I spend most of Saturday suffering through calculus. Math is my least favorite and worst subject. It’s possible that those two facts are related. By evening I move on to rereading the annotated and illustrated version of Alice’s Adventures in Wonderland. I barely notice Carla packing up to leave at the end of the day.

“Did you have an argument?” she asks, nodding at my laptop.

I shake my head no but don’t say anything more.

By Sunday the urge to check my e-mail is acute. I imagine my in-box overflowing with subject-less e-mails from Olly. Is he asking more Fast Five questions? Does he want some company, refuge from his family?

“You’re OK,” Carla says on her way out the door that evening. She kisses my forehead, and I’m a little girl again.

I take Alice to my white couch and settle in. Carla’s right of course. I am OK, but, like Alice, I’m just trying not to get lost. I keeping thinking about the summer I turned eight. I spent so many days with my forehead pressed against my glass window, bruising myself with my futile wanting. At first I just wanted to look out the window. But then I wanted to go outside. And then I wanted to play with the neighborhood kids, to play with all kids everywhere, to be normal for just an afternoon, a day, a lifetime.

So. I don’t check my e-mail. One thing I’m certain of: Wanting just leads to more wanting. There’s no end to desire.

Life is Short™

Spoiler Reviews by Madeline

ALICE’s Adventures in Wonderland by Lewis Carroll

Spoiler alert: Beware the Queen of Hearts. She’ll have your head.

Makes You Stronger

There’s no e-mail from Olly. Not one. I even check my spam folder. This shouldn’t bother me and it doesn’t. It doesn’t bother me a lot. In the interest of thoroughness, I refresh my e-mail three more times in about two seconds.

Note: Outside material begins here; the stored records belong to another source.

-- pv_equiv track=rewrite | github.com/antonel-iwnl/Python | Assignment1/exercise18.py | commonDigits
-- ===== SOURCE A (Python) =====
-- def commonDigits(N, M):
--     nrcifre = 0
--     f1 = [0] * 10
--     f2 = [0] * 10
--     while (N > 0):
--         f1[N % 10] += 1
--         N = N // 10
--     while (M > 0):
--         f2[M % 10] += 1
--         M = M // 10
--     for i in range(10):
--         if (f1[i] > 0 and f2[i] > 0):
--             nrcifre += 1
--     return nrcifre
-- ===== SOURCE B (Python) =====
-- def commonDigits(N, M):
--     def mask(n):
--         if n <= 0:
--             return 0
--         return (1 << (n % 10)) | mask(n // 10)
--
--     def popcount(m):
--         if m == 0:
--             return 0
--         return (m & 1) + popcount(m >> 1)
--
--     return popcount(mask(N) & mask(M))
-- ===== Notes on version B (the rewrite author's own statement) =====
-- stated objective: alternative
-- what changed: Replaces the two length-10 frequency arrays and the final scan over range(10) by recursively built digit bitmasks (one bit per digit), a single bitwise AND, and a recursive popcount of the shared-digit mask.
import Mathlib
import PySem

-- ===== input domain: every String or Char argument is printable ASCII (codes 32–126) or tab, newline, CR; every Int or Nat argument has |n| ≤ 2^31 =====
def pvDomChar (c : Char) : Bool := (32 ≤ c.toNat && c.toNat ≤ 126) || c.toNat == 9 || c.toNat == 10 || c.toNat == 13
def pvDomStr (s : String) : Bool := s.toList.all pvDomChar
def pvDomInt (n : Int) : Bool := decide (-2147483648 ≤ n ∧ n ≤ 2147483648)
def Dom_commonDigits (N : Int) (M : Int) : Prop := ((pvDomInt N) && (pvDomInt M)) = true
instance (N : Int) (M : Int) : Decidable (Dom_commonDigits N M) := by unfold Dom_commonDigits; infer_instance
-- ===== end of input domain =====

-- B replaces A's two length-10 frequency arrays and the range(10) scan by recursively
-- built digit bitmasks, one bitwise AND and a recursive popcount (objective: alternative).

-- termination fact for the digit-extraction recursions (cited by the ports' decreasing_by)
theorem pvDiv10_lt (n : Int) (h : n > 0) : (PySem.Int.floordiv n 10).toNat < n.toNat := by
  rw [PySem.Int.floordiv_eq_ediv_of_pos (by norm_num : (0:Int) < 10)]
  omega

-- ===== PORT A =====
-- the 'while (N > 0)' frequency-count loop of A
def pvCountLoop (n : Int) (f : List Int) : List Int :=
  if h : n > 0 then
    pvCountLoop (PySem.Int.floordiv n 10)
      (PySem.List.pySetD f (PySem.Int.mod n 10) (PySem.List.pyGetD f (PySem.Int.mod n 10) 0 + 1))
  else f
termination_by n.toNat
decreasing_by exact pvDiv10_lt n h

def commonDigits (N : Int) (M : Int) : Int :=
  let f1 := pvCountLoop N (List.replicate 10 0)
  let f2 := pvCountLoop M (List.replicate 10 0)
  (PySem.List.pyRange 0 10 1).foldl
    (fun nrcifre i =>
      if 0 < PySem.List.pyGetD f1 i 0 ∧ 0 < PySem.List.pyGetD f2 i 0 then nrcifre + 1
      else nrcifre) 0

-- ===== PORT B =====
-- B's recursive 'mask(n) = (1 << n%10) | mask(n//10)'; the mask is a nonnegative Python
-- int, represented as a Nat (n%10 is nonnegative, so .toNat on it is exact)
def pvMask (n : Int) : Nat :=
  if h : n > 0 then (1 <<< (PySem.Int.mod n 10).toNat) ||| pvMask (PySem.Int.floordiv n 10)
  else 0
termination_by n.toNat
decreasing_by exact pvDiv10_lt n h

-- B's recursive 'popcount(m) = (m & 1) + popcount(m >> 1)'
def pvPop (m : Nat) : Int :=
  if h : m = 0 then 0
  else ((m &&& 1 : Nat) : Int) + pvPop (m >>> 1)
termination_by m
decreasing_by simp only [Nat.shiftRight_one]; omega

def commonDigits_alt (N : Int) (M : Int) : Int :=
  pvPop (pvMask N &&& pvMask M)

-- ===== PRECONDITION & SPEC =====
def Spec_commonDigits (N : Int) (M : Int) (out : Int) : Prop := out = commonDigits_alt N M
instance (N : Int) (M : Int) (out : Int) : Decidable (Spec_commonDigits N M out) := by unfold Spec_commonDigits; infer_instance

-- ===== CLAIM (what is proved, stated in full; the proofs are below) =====
def Claim_equal_commonDigits : Prop := ∀ (N : Int) (M : Int), Dom_commonDigits N M → Spec_commonDigits N M (commonDigits N M)

-- ===== LEMMAS AND PROOFS =====

-- proof-only spec: 'digit i occurs in n' (read off by the same recursion)
def pvHasDigit (n : Int) (i : Int) : Bool :=
  if h : n > 0 then (PySem.Int.mod n 10 == i) || pvHasDigit (PySem.Int.floordiv n 10) i
  else false
termination_by n.toNat
decreasing_by exact pvDiv10_lt n h

theorem pvMod10_bounds (n : Int) : 0 ≤ PySem.Int.mod n 10 ∧ PySem.Int.mod n 10 < 10 := by
  rw [PySem.Int.mod_eq_emod_of_pos (by norm_num : (0:Int) < 10)]
  omega

theorem pvCountLoop_pos (n : Int) (f : List Int) :
    f.length = 10 → (∀ x ∈ f, 0 ≤ x) → ∀ i : Int, 0 ≤ i → i < 10 →
    (0 < PySem.List.pyGetD (pvCountLoop n f) i 0 ↔
      0 < PySem.List.pyGetD f i 0 ∨ pvHasDigit n i = true) := by
  have H : ∀ (k : Nat) (n : Int) (f : List Int), n.toNat = k →
      f.length = 10 → (∀ x ∈ f, 0 ≤ x) → ∀ i : Int, 0 ≤ i → i < 10 →
      (0 < PySem.List.pyGetD (pvCountLoop n f) i 0 ↔
        0 < PySem.List.pyGetD f i 0 ∨ pvHasDigit n i = true) := by
    intro k
    induction k using Nat.strong_induction_on with
    | _ k ih =>
      intro n f hk hlen hnn i h0 h10
      by_cases hn : n > 0
      · have hm := pvMod10_bounds n
        have hset : PySem.List.pySetD f (PySem.Int.mod n 10) (PySem.List.pyGetD f (PySem.Int.mod n 10) 0 + 1)
            = f.set (PySem.Int.mod n 10).toNat (PySem.List.pyGetD f (PySem.Int.mod n 10) 0 + 1) :=
          PySem.List.pySetD_of_nonneg f _ hm.1
        have hmemf : PySem.List.pyGetD f (PySem.Int.mod n 10) 0 ∈ f := by
          rw [PySem.List.pyGetD_eq_getElem f 0 hm.1 (by omega)]
          exact List.getElem_mem _
        have hlen' : (PySem.List.pySetD f (PySem.Int.mod n 10) (PySem.List.pyGetD f (PySem.Int.mod n 10) 0 + 1)).length = 10 := by
          rw [PySem.List.length_pySetD]; exact hlen
        have hnn' : ∀ x ∈ PySem.List.pySetD f (PySem.Int.mod n 10) (PySem.List.pyGetD f (PySem.Int.mod n 10) 0 + 1), 0 ≤ x := by
          rw [hset]
          intro x hx
          rcases List.mem_or_eq_of_mem_set hx with hx | hx
          · exact hnn x hx
          · have := hnn _ hmemf; omega
        rw [pvCountLoop, dif_pos hn, pvHasDigit, dif_pos hn,
            ih (PySem.Int.floordiv n 10).toNat (hk ▸ pvDiv10_lt n hn) _ _ rfl hlen' hnn' i h0 h10]
        rw [hset, PySem.List.pyGetD_eq_getElem _ 0 h0 (by simp; omega),
            PySem.List.pyGetD_eq_getElem f 0 h0 (by omega)]
        rw [List.getElem_set]
        simp only [Bool.or_eq_true, beq_iff_eq]
        by_cases hi : (PySem.Int.mod n 10).toNat = i.toNat
        · rw [if_pos hi]
          have hmi : PySem.Int.mod n 10 = i := by omega
          have hv : 0 < PySem.List.pyGetD f (PySem.Int.mod n 10) 0 + 1 := by
            have := hnn _ hmemf; omega
          constructor
          · intro _; exact Or.inr (Or.inl hmi)
          · intro _; exact Or.inl hv
        · rw [if_neg hi]
          have hmi : ¬ PySem.Int.mod n 10 = i := by omega
          constructor
          · rintro (h | h)
            exacts [Or.inl h, Or.inr (Or.inr h)]
          · rintro (h | h | h)
            exacts [Or.inl h, absurd h hmi, Or.inr h]
      · rw [pvCountLoop, dif_neg hn, pvHasDigit, dif_neg hn]
        simp
  exact H n.toNat n f rfl

theorem pvDigit_iff (n i : Int) (h0 : 0 ≤ i) (h10 : i < 10) :
    (0 < PySem.List.pyGetD (pvCountLoop n (List.replicate 10 0)) i 0 ↔ pvHasDigit n i = true) := by
  rw [pvCountLoop_pos n _ (by simp) (by simp) i h0 h10,
      PySem.List.pyGetD_eq_getElem _ 0 h0 (by simp; omega),
      List.getElem_replicate]
  simp

-- bit i of B's mask is exactly 'digit i occurs in n'
theorem pvMask_testBit (n : Int) (i : Nat) :
    (pvMask n).testBit i = pvHasDigit n (i : Int) := by
  have H : ∀ (k : Nat) (n : Int), n.toNat = k →
      (pvMask n).testBit i = pvHasDigit n (i : Int) := by
    intro k
    induction k using Nat.strong_induction_on with
    | _ k ih =>
      intro n hk
      by_cases hn : n > 0
      · have hm := pvMod10_bounds n
        rw [pvMask, dif_pos hn, pvHasDigit, dif_pos hn,
            Nat.testBit_or, Nat.one_shiftLeft, Nat.testBit_two_pow,
            ih (PySem.Int.floordiv n 10).toNat (hk ▸ pvDiv10_lt n hn) _ rfl]
        congr 1
        rw [Bool.eq_iff_iff]
        simp only [decide_eq_true_eq, beq_iff_eq]
        omega
      · rw [pvMask, dif_neg hn, pvHasDigit, dif_neg hn, Nat.zero_testBit]
  exact H n.toNat n rfl

theorem pvMask_lt (n : Int) : pvMask n < 1024 := by
  have H : ∀ (k : Nat) (n : Int), n.toNat = k → pvMask n < 1024 := by
    intro k
    induction k using Nat.strong_induction_on with
    | _ k ih =>
      intro n hk
      by_cases hn : n > 0
      · have hm := pvMod10_bounds n
        rw [pvMask, dif_pos hn]
        have h1 : (1 <<< (PySem.Int.mod n 10).toNat) < 2 ^ 10 := by
          rw [Nat.one_shiftLeft]
          exact Nat.pow_lt_pow_right (by norm_num) (by omega)
        exact Nat.or_lt_two_pow h1
          (ih (PySem.Int.floordiv n 10).toNat (hk ▸ pvDiv10_lt n hn) _ rfl)
      · rw [pvMask, dif_neg hn]; norm_num
  exact H n.toNat n rfl

-- B's recursive popcount counts the set bits below any bound on the argument
theorem pvPop_eq (k : Nat) : ∀ m : Nat, m < 2 ^ k →
    pvPop m = ((List.range k).countP m.testBit : Int) := by
  induction k with
  | zero =>
    intro m hm
    interval_cases m
    rw [pvPop]
    simp
  | succ k ih =>
    intro m hm
    by_cases h0 : m = 0
    · subst h0
      rw [pvPop]
      have hz : (List.range (k + 1)).countP (Nat.testBit 0) = 0 :=
        List.countP_eq_zero.mpr (by intro a _; simp)
      simp [hz]
    · rw [pvPop, dif_neg h0]
      have hdiv : m >>> 1 = m / 2 := Nat.shiftRight_one m
      have hlt : m >>> 1 < 2 ^ k := by
        rw [hdiv]
        omega
      rw [ih _ hlt, List.range_succ_eq_map, List.countP_cons, List.countP_map]
      have hbit : ∀ j : Nat, (m >>> 1).testBit j = m.testBit (j + 1) := by
        intro j
        rw [hdiv, ← Nat.testBit_succ]
      have hc : (List.range k).countP ((m >>> 1).testBit) =
          (List.range k).countP (m.testBit ∘ Nat.succ) := by
        apply List.countP_congr
        intro j _
        simpa using hbit j
      rw [hc]
      have hand : (m &&& 1) = m % 2 := Nat.and_one_is_mod m
      by_cases hb : m.testBit 0
      · have : m % 2 = 1 := by
          have := Nat.testBit_zero m ▸ hb
          simpa [Nat.testBit_zero] using hb
        simp [hb, hand, this]
        ring
      · have : m % 2 = 0 := by
          have hb' := hb
          rw [Nat.testBit_zero] at hb'
          simpa using hb'
        simp [hb, hand, this]
  -- (the branch structure mirrors pvPop's recursion)

-- ===== VERDICT (by name: the statement is the Claim_ definition above) =====
theorem commonDigits_spec : Claim_equal_commonDigits := by
  intro N M _
  unfold Spec_commonDigits commonDigits commonDigits_alt
  dsimp only
  rw [PySem.List.foldl_ite_add_one]
  rw [pvPop_eq 10 _ (by
    have := pvMask_lt N
    have := Nat.and_le_left (n := pvMask N) (m := pvMask M)
    norm_num
    omega)]
  have hrange : PySem.List.pyRange 0 10 1 = (List.range 10).map (fun j : Nat => (j : Int)) := by
    decide
  rw [hrange, List.countP_map]
  have hpt : ∀ j ∈ List.range 10,
      (decide (0 < PySem.List.pyGetD (pvCountLoop N (List.replicate 10 0)) (j : Int) 0 ∧
        0 < PySem.List.pyGetD (pvCountLoop M (List.replicate 10 0)) (j : Int) 0)) =
      (pvMask N &&& pvMask M).testBit j := by
    intro j hj
    have hj10 : j < 10 := List.mem_range.mp hj
    have e1 := pvDigit_iff N (j : Int) (by omega) (by exact_mod_cast hj10)
    have e2 := pvDigit_iff M (j : Int) (by omega) (by exact_mod_cast hj10)
    rw [Nat.testBit_and, pvMask_testBit, pvMask_testBit,
        Bool.eq_iff_iff, decide_eq_true_iff, Bool.and_eq_true]
    exact and_congr e1 e2
  have hcount : (List.range 10).countP
      ((fun x : Int => decide (0 < PySem.List.pyGetD (pvCountLoop N (List.replicate 10 0)) x 0 ∧
        0 < PySem.List.pyGetD (pvCountLoop M (List.replicate 10 0)) x 0)) ∘ fun j : Nat => (j : Int)) =
      (List.range 10).countP ((pvMask N &&& pvMask M).testBit) := by
    apply List.countP_congr
    intro j hj
    simp only [Function.comp_apply]
    rw [hpt j hj]
  rw [hcount]
  norm_num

Maybe it’s just hiding somewhere, stuck behind another one.

Carla walks in as I’m about to refresh again.

“I didn’t think you’d be able to unearth that thing,” she says.

“Good morning to you, too,” I say, squinting down at the screen.

She smiles and begins her daily unpacking-of-the-medical-bag ritual. Why she doesn’t leave it here overnight is a mystery.

“Why are you frowning? Another dead cat video?” Her smile is toothy and wide, very Cheshire-catlike. Any minute now her body will disappear, leaving just a grinning floating head in its wake.

“Olly didn’t send me any e-mails.”

I believe nonplussed is the word for her expression.

“All weekend,” I say, by way of illumination.

“I see.” She puts the stethoscope in her ears and the thermometer under my tongue.

“Did you e-mail him?”

“Yesh.” I talk around the thermometer.

“Don’t talk, just nod.”


She rolls her eyes and we wait for the beep.

“Ninety-nine point eight,” I say, handing the thermometer back to her. “I basically told him not to write. Am I being ridiculous?”

She motions for me to turn around so she can listen to my lungs but doesn’t respond.

“How ridiculous?” I prompt. “On a scale of one to ten, one being perfectly rational and reasonable and ten being absurd and certifiable.”

“About an eight,” she says without hesitation.

I’d been expecting her to say twelve, so eight seems like a victory. I tell her so and she laughs at me.

“So you told him not to write to you and then he didn’t write to you. This is what you’re telling me?”

“Well, I didn’t say DON’T WRITE in big, bold letters or anything. I just said I was busy.” I think she’s going to make fun of me, but she doesn’t.